EXERCISE DESCRIPTION >>
Go through the following data and transcribe exactly the stretch of lines from the one holding "rw [show c - 0" to the one holding "(∀ q : Nat, q", both included.

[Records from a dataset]
#####

lemma pvGood_unique {a : List Char} {off p r1 r2 : Int}
    (h1 : pvGood a off p r1) (h1' : ¬ pvGood a off p (r1 + 1))
    (h2 : pvGood a off p r2) (h2' : ¬ pvGood a off p (r2 + 1)) : r1 = r2 := by
  have e1 : -off ≤ r1 := h1.1
  have e2 : -off ≤ r2 := h2.1
  rcases lt_trichotomy r1 r2 with h | h | h
  · exact absurd (pvGood_mono h2 (by omega) (by omega)) h1'
  · exact h
  · exact absurd (pvGood_mono h1 (by omega) (by omega)) h2'

lemma pvMaxrad_spec {a : List Char} {off p : Int} (h0 : 0 ≤ p) (h1 : p < (a.length : Int))
    (hof : 0 ≤ off) :
    pvGood a off p (pvMaxrad a off p) ∧ ¬ pvGood a off p (pvMaxrad a off p + 1) := by
  have := pvExpand_good (a := a) (off := off) (p := p) (1 - off)
    (by simpa using pvGood_base h0 h1 hof)
  unfold pvMaxrad
  exact ⟨this.1, by have := this.2; simpa using this⟩

lemma pvExpand_eq_maxrad {a : List Char} {off p r : Int} (h0 : 0 ≤ p)
    (h1 : p < (a.length : Int)) (hof : 0 ≤ off) (hg : pvGood a off p (r - 1)) :
    pvExpand a off p r - 1 = pvMaxrad a off p := by
  have h := pvExpand_good r hg
  have h' := pvMaxrad_spec (a := a) h0 h1 hof
  exact pvGood_unique (by simpa using h.1) (by simpa using h.2) h'.1 h'.2

lemma pvMaxrad_eq_of_good {a : List Char} {off p r : Int} (h0 : 0 ≤ p)
    (h1 : p < (a.length : Int)) (hof : 0 ≤ off)
    (hg : pvGood a off p r) (hng : ¬ pvGood a off p (r + 1)) : pvMaxrad a off p = r := by
  have h' := pvMaxrad_spec (a := a) h0 h1 hof
  exact pvGood_unique h'.1 h'.2 hg hng

lemma pvGood_reflect {a : List Char} {off c R : Int} (hg : pvGood a off c R)
    (hoff : off = 0 ∨ off = 1) {j : Int} (hj1 : c - off - R ≤ j) (hj2 : j ≤ c + R) :
    PySem.List.pyGet? a (2*c - off - j) = PySem.List.pyGet? a j := by
  obtain ⟨h1, h2, h3, hm⟩ := hg
  rcases le_or_gt (c + 1 - off) j with hcase | hcase
  · have := hm (j - c) (by omega) (by omega)
    rw [show c - off - (j - c) = 2*c - off - j from by ring,
        show c + (j - c) = j from by ring] at this
    exact this
  · rcases hoff with h0 | h0
    · subst h0
      rcases eq_or_lt_of_le (show j ≤ c from by omega) with he | hl
      · rw [he, show 2*c - 0 - c = c from by ring]
      · have := hm (c - j) (by omega) (by omega)
        rw [show c - 0 - (c - j) = j from by ring] at this
        rw [this, show c + (c - j) = 2*c - 0 - j from by ring]
    · subst h0
      have := hm (c - 1 - j) (by omega) (by omega)
      rw [show c - 1 - (c - 1 - j) = j from by ring] at this
      rw [this, show c + (c - 1 - j) = 2*c - 1 - j from by ring]

lemma pvMirror_good {a : List Char} {off : Int} {c p : Int}
    (hoff : off = 0 ∨ off = 1) (hc0 : 0 ≤ c) (hcn : c < (a.length : Int))
    (hcp : c < p) (hpr : p ≤ c + pvMaxrad a off c) :
    pvGood a off p (min (pvMaxrad a off (2*c - p)) (c + pvMaxrad a off c - p)) := by
  have hoff' : 0 ≤ off := by rcases hoff with h | h <;> omega
  have hc := (pvMaxrad_spec (a := a) (off := off) (p := c) hc0 hcn hoff').1
  set R := pvMaxrad a off c with hR
  obtain ⟨hR1, hR2, hR3, hmc⟩ := hc
  have hm0 : 0 ≤ 2*c - p := by omega
  have hmn : 2*c - p < (a.length : Int) := by omega
  have hm := (pvMaxrad_spec (a := a) (off := off) (p := 2*c - p) hm0 hmn hoff').1
  set M := pvMaxrad a off (2*c - p) with hM
  have hM1 : -off ≤ M := hm.1
  obtain ⟨_, hM2, hM3, hmm⟩ := hm
  set r := min M (c + R - p) with hr
  have hrM : r ≤ M := min_le_left _ _
  have hrR : r ≤ c + R - p := min_le_right _ _
  have hrlo : -off ≤ r := by
    rcases hoff with h | h <;> simp [hr] <;> omega
  refine ⟨hrlo, by omega, by omega, fun k hk1 hk2 => ?_⟩
  have hrefl := fun (j : Int) hj1 hj2 =>
    pvGood_reflect (a := a) ⟨hR1, hR2, hR3, hmc⟩ hoff (j := j) hj1 hj2
  have e1 : PySem.List.pyGet? a (2*c - off - (2*c - p + k)) = PySem.List.pyGet? a (2*c - p + k) :=
    hrefl _ (by omega) (by omega)
  have e2 : PySem.List.pyGet? a (2*c - p - off - k) = PySem.List.pyGet? a (2*c - p + k) :=
    hmm k hk1 (by omega)
  have e3 : PySem.List.pyGet? a (2*c - off - (2*c - p - off - k)) = PySem.List.pyGet? a (2*c - p - off - k) :=
    hrefl _ (by omega) (by omega)
  rw [show 2*c - off - (2*c - p + k) = p - off - k from by ring] at e1
  rw [show 2*c - off - (2*c - p - off - k) = p + k from by ring] at e3
  rw [e1, ← e2, ← e3]

def pvInv (a : List Char) (off : Int) (p : Nat) (st : Int × Int × List Int × List Bool) : Prop :=
  st.2.2.1.length = a.length ∧
  st.2.2.2.length = a.length + 1 ∧
  (∀ q : Nat, q < p → st.2.2.1[q]? = some (pvMaxrad a off q)) ∧
  (∀ i : Nat, i ≤ a.length → ∃ b, st.2.2.2[i]? = some b ∧
      (b = true ↔ (i = a.length ∨ ∃ q : Nat, q < p ∧
        pvMaxrad a off (q : Int) = (a.length : Int) - 1 - q ∧
        (i : Int) = 2*(q : Int) - off - ((a.length : Int) - 1)))) ∧
  ((st.1 = 0 ∧ st.2.1 = -1) ∨
   (∃ c : Nat, c < p ∧ st.1 = (c : Int) - off - pvMaxrad a off c ∧
      st.2.1 = (c : Int) + pvMaxrad a off c))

#####

EXPECTED OUTPUT >>
        rw [show c - 0 - (c - j) = j from by ring] at this
        rw [this, show c + (c - j) = 2*c - 0 - j from by ring]
    · subst h0
      have := hm (c - 1 - j) (by omega) (by omega)
      rw [show c - 1 - (c - 1 - j) = j from by ring] at this
      rw [this, show c + (c - 1 - j) = 2*c - 1 - j from by ring]

lemma pvMirror_good {a : List Char} {off : Int} {c p : Int}
    (hoff : off = 0 ∨ off = 1) (hc0 : 0 ≤ c) (hcn : c < (a.length : Int))
    (hcp : c < p) (hpr : p ≤ c + pvMaxrad a off c) :
    pvGood a off p (min (pvMaxrad a off (2*c - p)) (c + pvMaxrad a off c - p)) := by
  have hoff' : 0 ≤ off := by rcases hoff with h | h <;> omega
  have hc := (pvMaxrad_spec (a := a) (off := off) (p := c) hc0 hcn hoff').1
  set R := pvMaxrad a off c with hR
  obtain ⟨hR1, hR2, hR3, hmc⟩ := hc
  have hm0 : 0 ≤ 2*c - p := by omega
  have hmn : 2*c - p < (a.length : Int) := by omega
  have hm := (pvMaxrad_spec (a := a) (off := off) (p := 2*c - p) hm0 hmn hoff').1
  set M := pvMaxrad a off (2*c - p) with hM
  have hM1 : -off ≤ M := hm.1
  obtain ⟨_, hM2, hM3, hmm⟩ := hm
  set r := min M (c + R - p) with hr
  have hrM : r ≤ M := min_le_left _ _
  have hrR : r ≤ c + R - p := min_le_right _ _
  have hrlo : -off ≤ r := by
    rcases hoff with h | h <;> simp [hr] <;> omega
  refine ⟨hrlo, by omega, by omega, fun k hk1 hk2 => ?_⟩
  have hrefl := fun (j : Int) hj1 hj2 =>
    pvGood_reflect (a := a) ⟨hR1, hR2, hR3, hmc⟩ hoff (j := j) hj1 hj2
  have e1 : PySem.List.pyGet? a (2*c - off - (2*c - p + k)) = PySem.List.pyGet? a (2*c - p + k) :=
    hrefl _ (by omega) (by omega)
  have e2 : PySem.List.pyGet? a (2*c - p - off - k) = PySem.List.pyGet? a (2*c - p + k) :=
    hmm k hk1 (by omega)
  have e3 : PySem.List.pyGet? a (2*c - off - (2*c - p - off - k)) = PySem.List.pyGet? a (2*c - p - off - k) :=
    hrefl _ (by omega) (by omega)
  rw [show 2*c - off - (2*c - p + k) = p - off - k from by ring] at e1
  rw [show 2*c - off - (2*c - p - off - k) = p + k from by ring] at e3
  rw [e1, ← e2, ← e3]

def pvInv (a : List Char) (off : Int) (p : Nat) (st : Int × Int × List Int × List Bool) : Prop :=
  st.2.2.1.length = a.length ∧
  st.2.2.2.length = a.length + 1 ∧
  (∀ q : Nat, q < p → st.2.2.1[q]? = some (pvMaxrad a off q)) ∧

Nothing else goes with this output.